-- pv_equiv track=rewrite | github.com/Zyver-Meeps/resources | sushi-huh/src/il_cuore/lib/sushi_huh_VersionSystem.py | version2vector
-- ===== SOURCE A (Python) =====
-- def version2vector(version=''):
--     vector = []
--     digs = ''
--     alps = ''
--
--     for c in version:
--         if c.isdigit():
--             digs += c
--
--             if alps != '':
--                 vector += [alps]
--                 alps = ''
--         elif c.isalpha():
--             alps += c
--
--             if digs != '':
--                 vector += [digs]
--                 digs = ''
--         else:
--             if digs != '':
--                 vector += [digs]
--                 digs = ''
--
--             if alps != '':
--                 vector += [alps]
--                 alps = ''
--
--     if digs != '':
--         vector += [digs]
--         digs = ''
--
--     if alps != '':
--         vector += [alps]
--         alps = ''
--
--     return vector
-- ===== SOURCE B (Python) =====
-- def version2vector(version=''):
--     def cls(c):
--         return 'd' if c.isdigit() else 'a' if c.isalpha() else 'o'
--     out = []
--     i, n = 0, len(version)
--     while i < n:
--         k = cls(version[i])
--         j = i + 1
--         while j < n and cls(version[j]) == k:
--             j += 1
--         if k != 'o':
--             out.append(version[i:j])
--         i = j
--     return out
-- ===== Notes on version B (the rewrite author's own statement) =====
-- stated objective: simpler
-- what changed: A's two flush-on-transition buffers (digs/alps) with duplicated flushing logic are replaced by a single two-pointer span scan that finds each maximal same-class (digit/letter/other) run and emits it unless it is a separator run.
import Mathlib
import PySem

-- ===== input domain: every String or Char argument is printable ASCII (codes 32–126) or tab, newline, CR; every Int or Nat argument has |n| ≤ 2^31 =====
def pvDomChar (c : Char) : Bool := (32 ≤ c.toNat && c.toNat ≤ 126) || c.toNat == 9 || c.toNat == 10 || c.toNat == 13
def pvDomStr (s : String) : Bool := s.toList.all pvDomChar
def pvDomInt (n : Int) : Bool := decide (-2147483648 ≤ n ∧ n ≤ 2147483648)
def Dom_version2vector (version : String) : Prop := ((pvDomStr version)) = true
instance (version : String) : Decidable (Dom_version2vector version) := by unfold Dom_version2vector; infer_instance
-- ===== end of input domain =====

-- B replaces A's two flush-on-transition buffers by a single two-pointer span scan
-- (find each maximal same-class run, emit it unless it is a separator run): simpler.

-- ===== PORT A =====
-- A's loop state: (vector, digs, alps); each step is A's branch structure verbatim.
def pvStepA (st : List String × List Char × List Char) (c : Char) :
    List String × List Char × List Char :=
  let (vector, digs, alps) := st
  if PySem.Chars.isdigit c then
    let digs := digs ++ [c]
    if alps ≠ [] then (vector ++ [String.ofList alps], digs, []) else (vector, digs, alps)
  else if PySem.Chars.isalpha c then
    let alps := alps ++ [c]
    if digs ≠ [] then (vector ++ [String.ofList digs], [], alps) else (vector, digs, alps)
  else
    let (vector, digs) :=
      if digs ≠ [] then (vector ++ [String.ofList digs], ([] : List Char)) else (vector, digs)
    if alps ≠ [] then (vector ++ [String.ofList alps], digs, []) else (vector, digs, alps)

-- the two trailing flushes after the loop
def pvFinishA (st : List String × List Char × List Char) : List String :=
  let (vector, digs, alps) := st
  let vector := if digs ≠ [] then vector ++ [String.ofList digs] else vector
  if alps ≠ [] then vector ++ [String.ofList alps] else vector

def version2vector (version : String) : List String :=
  pvFinishA (version.toList.foldl pvStepA ([], [], []))

-- ===== PORT B =====
-- class label of a character: 'd' digit, 'a' letter, 'o' other (digit checked first, as in B)
def pvCls (c : Char) : Char :=
  if PySem.Chars.isdigit c then 'd' else if PySem.Chars.isalpha c then 'a' else 'o'

-- B's span scan: the inner `while j < n and cls(version[j]) == k` is the takeWhile/dropWhile
-- of the same-class run starting at i; `version[i:j]` is the run itself.
def pvSpans (cs : List Char) : List String :=
  match cs with
  | [] => []
  | c :: rest =>
    let k := pvCls c
    let run := rest.takeWhile (fun x => pvCls x == k)
    let rest' := rest.dropWhile (fun x => pvCls x == k)
    if k == 'o' then pvSpans rest' else String.ofList (c :: run) :: pvSpans rest'
termination_by cs.length
decreasing_by
  all_goals simpa using Nat.lt_succ_of_le (List.length_dropWhile_le _ _)

def version2vector_alt (version : String) : List String :=
  pvSpans version.toList

-- ===== PRECONDITION & SPEC =====
def Spec_version2vector (version : String) (out : List String) : Prop := out = version2vector_alt version
instance (version : String) (out : List String) : Decidable (Spec_version2vector version out) := by unfold Spec_version2vector; infer_instance

-- ===== CLAIM (what is proved, stated in full; the proofs are below) =====
def Claim_equal_version2vector : Prop := ∀ (version : String), Dom_version2vector version → Spec_version2vector version (version2vector version)

-- ===== LEMMAS AND PROOFS =====

theorem pvSpans_dropWhile_o (cs : List Char) :
    pvSpans (cs.dropWhile (fun x => pvCls x == 'o')) = pvSpans cs := by
  match cs with
  | [] => rfl
  | c :: cs' =>
    by_cases h : pvCls c = 'o'
    · rw [List.dropWhile_cons_of_pos (by simp [h])]
      conv_rhs => rw [pvSpans]
      simp [h]
    · rw [List.dropWhile_cons_of_neg (by simp [h])]

-- The combined loop invariant: pending-empty, pending-digits and pending-letters states.
theorem pvMain (n : Nat) : ∀ cs : List Char, cs.length ≤ n →
    (∀ vec : List String,
      pvFinishA (cs.foldl pvStepA (vec, [], [])) = vec ++ pvSpans cs) ∧
    (∀ vec : List String, ∀ digs : List Char, digs ≠ [] →
      pvFinishA (cs.foldl pvStepA (vec, digs, [])) =
        vec ++ (String.ofList (digs ++ cs.takeWhile (fun x => pvCls x == 'd')) ::
          pvSpans (cs.dropWhile (fun x => pvCls x == 'd')))) ∧
    (∀ vec : List String, ∀ alps : List Char, alps ≠ [] →
      pvFinishA (cs.foldl pvStepA (vec, [], alps)) =
        vec ++ (String.ofList (alps ++ cs.takeWhile (fun x => pvCls x == 'a')) ::
          pvSpans (cs.dropWhile (fun x => pvCls x == 'a')))) := by
  induction n with
  | zero =>
    intro cs hlen
    have : cs = [] := List.eq_nil_of_length_eq_zero (Nat.le_zero.mp hlen)
    subst this
    refine ⟨fun vec => by simp [pvFinishA, pvSpans],
            fun vec digs hd => by simp [pvFinishA, pvSpans, hd],
            fun vec alps ha => by simp [pvFinishA, pvSpans, ha]⟩
  | succ n ih =>
    intro cs hlen
    match cs with
    | [] =>
      refine ⟨fun vec => by simp [pvFinishA, pvSpans],
              fun vec digs hd => by simp [pvFinishA, pvSpans, hd],
              fun vec alps ha => by simp [pvFinishA, pvSpans, ha]⟩
    | c :: cs' =>
      have hlen' : cs'.length ≤ n := Nat.lt_succ_iff.mp (by simpa using hlen)
      obtain ⟨ih0, ihd, iha⟩ := ih cs' hlen'
      by_cases hd : PySem.Chars.isdigit c = true
      · -- c is a digit: pvCls c = 'd'
        have hcls : pvCls c = 'd' := by simp [pvCls, hd]
        refine ⟨?_, ?_, ?_⟩
        · intro vec
          rw [List.foldl_cons]
          have hstep : pvStepA (vec, [], []) c = (vec, [c], []) := by
            simp [pvStepA, hd]
          rw [hstep, ihd vec [c] (by simp)]
          conv_rhs => rw [pvSpans]
          simp [hcls]
        · intro vec digs hdne
          rw [List.foldl_cons]
          have hstep : pvStepA (vec, digs, []) c = (vec, digs ++ [c], []) := by
            simp [pvStepA, hd]
          rw [hstep, ihd vec (digs ++ [c]) (by simp)]
          rw [List.takeWhile_cons_of_pos (by simp [hcls]),
              List.dropWhile_cons_of_pos (by simp [hcls])]
          simp
        · intro vec alps hane
          rw [List.foldl_cons]
          have hstep : pvStepA (vec, [], alps) c = (vec ++ [String.ofList alps], [c], []) := by
            simp [pvStepA, hd, hane]
          rw [hstep, ihd _ [c] (by simp)]
          rw [List.takeWhile_cons_of_neg (by simp [hcls]),
              List.dropWhile_cons_of_neg (by simp [hcls])]
          conv_rhs => rw [pvSpans]
          simp [hcls]
      · by_cases ha : PySem.Chars.isalpha c = true
        · -- c is a letter: pvCls c = 'a'
          have hcls : pvCls c = 'a' := by simp [pvCls, hd, ha]
          refine ⟨?_, ?_, ?_⟩
          · intro vec
            rw [List.foldl_cons]
            have hstep : pvStepA (vec, [], []) c = (vec, [], [c]) := by
              simp [pvStepA, hd, ha]
            rw [hstep, iha vec [c] (by simp)]
            conv_rhs => rw [pvSpans]
            simp [hcls]
          · intro vec digs hdne
            rw [List.foldl_cons]
            have hstep : pvStepA (vec, digs, []) c = (vec ++ [String.ofList digs], [], [c]) := by
              simp [pvStepA, hd, ha, hdne]
            rw [hstep, iha _ [c] (by simp)]
            rw [List.takeWhile_cons_of_neg (by simp [hcls]),
                List.dropWhile_cons_of_neg (by simp [hcls])]
            conv_rhs => rw [pvSpans]
            simp [hcls]
          · intro vec alps hane
            rw [List.foldl_cons]
            have hstep : pvStepA (vec, [], alps) c = (vec, [], alps ++ [c]) := by
              simp [pvStepA, hd, ha]
            rw [hstep, iha vec (alps ++ [c]) (by simp)]
            rw [List.takeWhile_cons_of_pos (by simp [hcls]),
                List.dropWhile_cons_of_pos (by simp [hcls])]
            simp
        · -- separator: pvCls c = 'o'
          have hcls : pvCls c = 'o' := by simp [pvCls, hd, ha]
          refine ⟨?_, ?_, ?_⟩
          · intro vec
            rw [List.foldl_cons]
            have hstep : pvStepA (vec, [], []) c = (vec, [], []) := by
              simp [pvStepA, hd, ha]
            rw [hstep, ih0 vec]
            conv_rhs => rw [pvSpans]
            rw [← pvSpans_dropWhile_o cs']
            simp [hcls]
          · intro vec digs hdne
            rw [List.foldl_cons]
            have hstep : pvStepA (vec, digs, []) c = (vec ++ [String.ofList digs], [], []) := by
              simp [pvStepA, hd, ha, hdne]
            rw [hstep, ih0 _]
            rw [List.takeWhile_cons_of_neg (by simp [hcls]),
                List.dropWhile_cons_of_neg (by simp [hcls])]
            conv_rhs => rw [pvSpans]
            rw [← pvSpans_dropWhile_o cs']
            simp [hcls]
          · intro vec alps hane
            rw [List.foldl_cons]
            have hstep : pvStepA (vec, [], alps) c = (vec ++ [String.ofList alps], [], []) := by
              simp [pvStepA, hd, ha, hane]
            rw [hstep, ih0 _]
            rw [List.takeWhile_cons_of_neg (by simp [hcls]),
                List.dropWhile_cons_of_neg (by simp [hcls])]
            conv_rhs => rw [pvSpans]
            rw [← pvSpans_dropWhile_o cs']
            simp [hcls]

-- ===== VERDICT (by name: the statement is the Claim_ definition above) =====
theorem version2vector_spec : Claim_equal_version2vector := by
  intro version _
  unfold Spec_version2vector version2vector version2vector_alt
  simpa using (pvMain version.toList.length version.toList le_rfl).1 []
:::
Assigned task: The lines to copy are those above that contain "pointer".

Task solution:
-- what changed: A's two flush-on-transition buffers (digs/alps) with duplicated flushing logic are replaced by a single two-pointer span scan that finds each maximal same-class (digit/letter/other) run and emits it unless it is a separator run.
-- B replaces A's two flush-on-transition buffers by a single two-pointer span scan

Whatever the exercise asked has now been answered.